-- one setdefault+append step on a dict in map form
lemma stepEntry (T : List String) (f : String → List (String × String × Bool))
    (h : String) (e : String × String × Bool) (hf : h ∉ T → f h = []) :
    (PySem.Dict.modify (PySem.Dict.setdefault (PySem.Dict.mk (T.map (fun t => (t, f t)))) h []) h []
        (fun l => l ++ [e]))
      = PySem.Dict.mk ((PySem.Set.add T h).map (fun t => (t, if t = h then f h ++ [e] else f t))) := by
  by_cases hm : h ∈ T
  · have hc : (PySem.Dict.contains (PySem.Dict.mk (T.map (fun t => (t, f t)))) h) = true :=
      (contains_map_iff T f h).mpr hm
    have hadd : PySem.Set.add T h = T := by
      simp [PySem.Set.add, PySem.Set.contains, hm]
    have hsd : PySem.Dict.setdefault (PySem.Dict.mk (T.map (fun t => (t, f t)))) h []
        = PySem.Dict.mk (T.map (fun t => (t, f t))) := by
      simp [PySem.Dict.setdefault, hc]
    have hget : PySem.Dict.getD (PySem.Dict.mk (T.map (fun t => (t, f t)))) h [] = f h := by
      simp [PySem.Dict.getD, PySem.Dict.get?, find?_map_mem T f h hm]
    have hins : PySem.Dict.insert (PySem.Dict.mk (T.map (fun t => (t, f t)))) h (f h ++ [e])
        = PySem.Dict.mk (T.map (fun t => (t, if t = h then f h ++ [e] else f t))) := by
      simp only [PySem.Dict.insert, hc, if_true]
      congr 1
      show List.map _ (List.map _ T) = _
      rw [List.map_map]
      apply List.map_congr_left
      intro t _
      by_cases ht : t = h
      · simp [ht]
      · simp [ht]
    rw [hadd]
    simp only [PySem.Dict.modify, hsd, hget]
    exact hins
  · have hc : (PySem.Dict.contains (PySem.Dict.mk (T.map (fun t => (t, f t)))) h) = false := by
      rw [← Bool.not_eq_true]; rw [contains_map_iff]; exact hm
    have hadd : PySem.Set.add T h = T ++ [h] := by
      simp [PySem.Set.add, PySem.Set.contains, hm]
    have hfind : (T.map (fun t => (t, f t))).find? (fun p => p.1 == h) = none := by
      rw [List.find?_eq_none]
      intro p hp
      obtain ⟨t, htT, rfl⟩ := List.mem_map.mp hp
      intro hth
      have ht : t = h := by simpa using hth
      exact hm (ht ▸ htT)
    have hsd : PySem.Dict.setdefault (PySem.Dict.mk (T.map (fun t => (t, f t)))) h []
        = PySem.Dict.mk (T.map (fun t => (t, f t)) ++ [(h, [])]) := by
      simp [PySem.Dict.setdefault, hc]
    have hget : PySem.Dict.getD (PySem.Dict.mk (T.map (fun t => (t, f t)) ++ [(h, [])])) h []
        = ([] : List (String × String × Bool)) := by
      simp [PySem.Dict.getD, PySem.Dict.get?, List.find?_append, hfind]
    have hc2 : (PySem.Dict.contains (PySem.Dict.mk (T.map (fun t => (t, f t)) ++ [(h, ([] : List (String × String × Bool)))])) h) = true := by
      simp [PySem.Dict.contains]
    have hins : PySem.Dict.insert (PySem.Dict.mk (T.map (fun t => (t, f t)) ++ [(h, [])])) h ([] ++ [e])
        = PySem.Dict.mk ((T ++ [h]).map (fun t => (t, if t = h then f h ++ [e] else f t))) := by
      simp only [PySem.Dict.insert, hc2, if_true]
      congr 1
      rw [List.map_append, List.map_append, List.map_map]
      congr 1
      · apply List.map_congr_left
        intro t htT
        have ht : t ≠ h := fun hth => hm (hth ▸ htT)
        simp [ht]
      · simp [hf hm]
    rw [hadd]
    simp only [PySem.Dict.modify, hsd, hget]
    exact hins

+===+

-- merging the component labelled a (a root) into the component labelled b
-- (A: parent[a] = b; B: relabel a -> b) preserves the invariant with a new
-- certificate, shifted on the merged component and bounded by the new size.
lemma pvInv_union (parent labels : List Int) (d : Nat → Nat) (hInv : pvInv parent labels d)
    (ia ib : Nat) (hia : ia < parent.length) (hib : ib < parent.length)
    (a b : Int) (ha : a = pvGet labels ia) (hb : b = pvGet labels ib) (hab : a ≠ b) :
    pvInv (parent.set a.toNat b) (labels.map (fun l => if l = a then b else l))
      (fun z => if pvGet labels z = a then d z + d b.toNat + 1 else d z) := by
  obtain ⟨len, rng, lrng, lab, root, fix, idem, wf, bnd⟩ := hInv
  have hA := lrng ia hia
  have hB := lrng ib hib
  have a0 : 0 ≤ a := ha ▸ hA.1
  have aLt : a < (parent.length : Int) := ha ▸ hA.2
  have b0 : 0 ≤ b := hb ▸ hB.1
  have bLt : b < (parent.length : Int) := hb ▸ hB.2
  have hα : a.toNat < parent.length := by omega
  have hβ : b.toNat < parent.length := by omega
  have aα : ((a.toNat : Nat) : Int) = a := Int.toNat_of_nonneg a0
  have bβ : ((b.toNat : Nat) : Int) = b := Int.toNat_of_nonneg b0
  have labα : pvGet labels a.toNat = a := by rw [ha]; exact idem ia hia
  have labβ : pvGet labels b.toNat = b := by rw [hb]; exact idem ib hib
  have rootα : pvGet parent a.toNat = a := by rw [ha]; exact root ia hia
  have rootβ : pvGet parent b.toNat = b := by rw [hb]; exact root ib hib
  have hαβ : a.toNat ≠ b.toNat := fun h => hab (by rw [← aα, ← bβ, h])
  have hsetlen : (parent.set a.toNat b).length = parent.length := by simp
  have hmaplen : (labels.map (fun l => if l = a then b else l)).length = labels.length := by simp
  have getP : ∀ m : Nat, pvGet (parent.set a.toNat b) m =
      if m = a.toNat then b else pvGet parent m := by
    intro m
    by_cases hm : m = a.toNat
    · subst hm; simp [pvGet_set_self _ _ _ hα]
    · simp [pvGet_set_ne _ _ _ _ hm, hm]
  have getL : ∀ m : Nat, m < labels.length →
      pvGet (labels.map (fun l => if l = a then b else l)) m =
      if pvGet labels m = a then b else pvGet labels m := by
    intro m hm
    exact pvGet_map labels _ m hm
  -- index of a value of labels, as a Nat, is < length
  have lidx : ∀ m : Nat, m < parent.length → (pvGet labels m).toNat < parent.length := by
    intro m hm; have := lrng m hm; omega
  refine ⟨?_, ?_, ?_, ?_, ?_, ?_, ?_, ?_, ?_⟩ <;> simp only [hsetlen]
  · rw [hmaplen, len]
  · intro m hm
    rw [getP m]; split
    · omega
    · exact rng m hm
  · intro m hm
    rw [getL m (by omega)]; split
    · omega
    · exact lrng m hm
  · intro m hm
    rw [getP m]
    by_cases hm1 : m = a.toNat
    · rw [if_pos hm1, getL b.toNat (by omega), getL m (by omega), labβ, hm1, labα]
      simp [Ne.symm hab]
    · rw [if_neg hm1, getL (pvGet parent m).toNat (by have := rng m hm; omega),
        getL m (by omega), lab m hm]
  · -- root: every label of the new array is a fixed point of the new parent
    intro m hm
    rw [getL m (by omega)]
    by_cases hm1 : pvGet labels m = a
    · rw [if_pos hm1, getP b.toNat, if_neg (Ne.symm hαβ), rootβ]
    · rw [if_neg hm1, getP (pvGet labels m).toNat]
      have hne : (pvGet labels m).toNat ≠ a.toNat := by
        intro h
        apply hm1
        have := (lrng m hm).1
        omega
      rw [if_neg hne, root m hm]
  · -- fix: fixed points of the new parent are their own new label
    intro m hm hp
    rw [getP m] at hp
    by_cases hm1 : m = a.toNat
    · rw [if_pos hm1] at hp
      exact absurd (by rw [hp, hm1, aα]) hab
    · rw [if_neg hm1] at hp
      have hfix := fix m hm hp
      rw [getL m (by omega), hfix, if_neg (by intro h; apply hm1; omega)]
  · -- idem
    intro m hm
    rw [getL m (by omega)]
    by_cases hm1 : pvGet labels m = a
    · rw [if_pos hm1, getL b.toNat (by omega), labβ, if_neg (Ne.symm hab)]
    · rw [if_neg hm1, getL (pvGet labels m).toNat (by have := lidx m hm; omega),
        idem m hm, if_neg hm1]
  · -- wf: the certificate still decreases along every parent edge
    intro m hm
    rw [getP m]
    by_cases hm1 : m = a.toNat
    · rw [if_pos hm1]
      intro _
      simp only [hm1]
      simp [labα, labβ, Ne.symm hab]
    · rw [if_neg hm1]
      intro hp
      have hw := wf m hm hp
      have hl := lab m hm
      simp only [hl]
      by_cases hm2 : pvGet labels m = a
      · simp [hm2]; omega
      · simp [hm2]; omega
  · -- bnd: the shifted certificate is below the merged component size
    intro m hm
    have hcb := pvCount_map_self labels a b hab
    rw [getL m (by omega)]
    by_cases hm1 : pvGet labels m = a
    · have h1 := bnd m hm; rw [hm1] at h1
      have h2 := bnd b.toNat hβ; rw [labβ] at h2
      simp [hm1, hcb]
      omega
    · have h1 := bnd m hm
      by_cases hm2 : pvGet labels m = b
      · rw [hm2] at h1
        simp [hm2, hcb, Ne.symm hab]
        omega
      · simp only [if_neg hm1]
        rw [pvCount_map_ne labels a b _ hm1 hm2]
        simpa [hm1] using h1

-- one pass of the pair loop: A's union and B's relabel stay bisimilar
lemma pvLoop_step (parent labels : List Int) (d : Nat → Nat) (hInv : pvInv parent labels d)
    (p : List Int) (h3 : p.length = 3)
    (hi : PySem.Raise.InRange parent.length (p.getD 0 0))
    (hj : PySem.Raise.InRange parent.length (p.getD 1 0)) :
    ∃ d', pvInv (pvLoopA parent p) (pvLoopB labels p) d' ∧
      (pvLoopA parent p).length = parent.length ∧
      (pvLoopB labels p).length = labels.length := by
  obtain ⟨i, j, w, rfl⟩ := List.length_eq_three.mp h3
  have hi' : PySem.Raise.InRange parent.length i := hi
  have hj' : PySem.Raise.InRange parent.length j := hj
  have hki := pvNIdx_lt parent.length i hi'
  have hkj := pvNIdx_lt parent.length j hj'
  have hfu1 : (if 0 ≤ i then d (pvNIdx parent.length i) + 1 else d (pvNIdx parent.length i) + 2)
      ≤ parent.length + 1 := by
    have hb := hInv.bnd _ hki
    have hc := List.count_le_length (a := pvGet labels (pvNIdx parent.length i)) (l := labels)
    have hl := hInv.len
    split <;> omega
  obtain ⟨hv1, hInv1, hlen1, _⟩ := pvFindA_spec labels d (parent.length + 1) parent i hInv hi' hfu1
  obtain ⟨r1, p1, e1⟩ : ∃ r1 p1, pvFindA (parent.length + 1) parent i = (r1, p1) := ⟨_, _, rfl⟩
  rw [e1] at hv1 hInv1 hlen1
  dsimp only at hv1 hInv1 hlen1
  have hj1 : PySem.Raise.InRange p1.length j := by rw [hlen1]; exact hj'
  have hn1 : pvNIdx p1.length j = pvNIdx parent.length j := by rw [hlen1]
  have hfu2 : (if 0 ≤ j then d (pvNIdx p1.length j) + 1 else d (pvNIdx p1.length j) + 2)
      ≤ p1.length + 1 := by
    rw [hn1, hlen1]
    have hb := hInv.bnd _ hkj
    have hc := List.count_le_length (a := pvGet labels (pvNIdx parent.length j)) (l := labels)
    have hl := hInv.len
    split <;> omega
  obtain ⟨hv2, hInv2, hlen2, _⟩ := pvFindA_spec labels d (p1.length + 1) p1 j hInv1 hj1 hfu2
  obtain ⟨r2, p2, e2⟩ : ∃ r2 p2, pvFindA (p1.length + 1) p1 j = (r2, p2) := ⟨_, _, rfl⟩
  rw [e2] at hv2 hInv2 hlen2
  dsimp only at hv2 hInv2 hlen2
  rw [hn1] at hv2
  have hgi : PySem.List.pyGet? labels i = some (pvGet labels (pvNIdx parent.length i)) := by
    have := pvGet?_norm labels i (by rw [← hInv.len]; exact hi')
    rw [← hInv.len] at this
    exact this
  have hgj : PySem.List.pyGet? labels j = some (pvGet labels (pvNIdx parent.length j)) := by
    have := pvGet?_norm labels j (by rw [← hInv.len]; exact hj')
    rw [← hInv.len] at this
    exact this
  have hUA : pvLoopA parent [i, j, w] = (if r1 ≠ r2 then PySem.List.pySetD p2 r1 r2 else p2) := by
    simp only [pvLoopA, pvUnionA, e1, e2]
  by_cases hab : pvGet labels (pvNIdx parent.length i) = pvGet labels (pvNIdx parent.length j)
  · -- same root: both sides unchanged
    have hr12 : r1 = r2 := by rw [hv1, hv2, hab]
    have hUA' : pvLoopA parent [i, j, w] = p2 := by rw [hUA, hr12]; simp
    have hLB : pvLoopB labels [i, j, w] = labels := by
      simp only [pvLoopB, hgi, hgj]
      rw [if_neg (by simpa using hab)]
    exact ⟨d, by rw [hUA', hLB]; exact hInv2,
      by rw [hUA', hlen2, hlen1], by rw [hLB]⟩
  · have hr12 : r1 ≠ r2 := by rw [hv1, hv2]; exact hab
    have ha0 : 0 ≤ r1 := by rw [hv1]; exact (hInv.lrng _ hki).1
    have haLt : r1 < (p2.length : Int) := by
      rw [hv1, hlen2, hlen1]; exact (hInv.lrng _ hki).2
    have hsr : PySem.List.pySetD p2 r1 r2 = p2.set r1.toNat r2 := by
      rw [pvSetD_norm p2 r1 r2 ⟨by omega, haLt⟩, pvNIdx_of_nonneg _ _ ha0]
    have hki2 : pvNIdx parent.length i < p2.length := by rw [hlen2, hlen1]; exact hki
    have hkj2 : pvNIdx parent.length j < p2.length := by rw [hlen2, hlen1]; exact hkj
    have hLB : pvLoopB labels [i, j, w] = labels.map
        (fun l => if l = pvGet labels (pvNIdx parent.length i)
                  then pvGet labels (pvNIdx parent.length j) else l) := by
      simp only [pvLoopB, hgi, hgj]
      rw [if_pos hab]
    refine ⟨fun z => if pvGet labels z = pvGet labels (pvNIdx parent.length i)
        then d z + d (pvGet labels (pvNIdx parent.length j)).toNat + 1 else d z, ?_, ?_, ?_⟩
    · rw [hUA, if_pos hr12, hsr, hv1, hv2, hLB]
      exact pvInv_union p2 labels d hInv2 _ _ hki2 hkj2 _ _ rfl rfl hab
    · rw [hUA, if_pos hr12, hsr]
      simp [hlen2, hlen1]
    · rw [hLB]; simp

+===+

§ **TASK DETAILS**
The range runs from the line above containing "by_cases hm2 : pvGet labels m = b" to the line containing "simpa [hm1] using h1", inclusive. Restate those lines word for word and no others.

§ **REPLY TO THE TASK**
      by_cases hm2 : pvGet labels m = b
      · rw [hm2] at h1
        simp [hm2, hcb, Ne.symm hab]
        omega
      · simp only [if_neg hm1]
        rw [pvCount_map_ne labels a b _ hm1 hm2]
        simpa [hm1] using h1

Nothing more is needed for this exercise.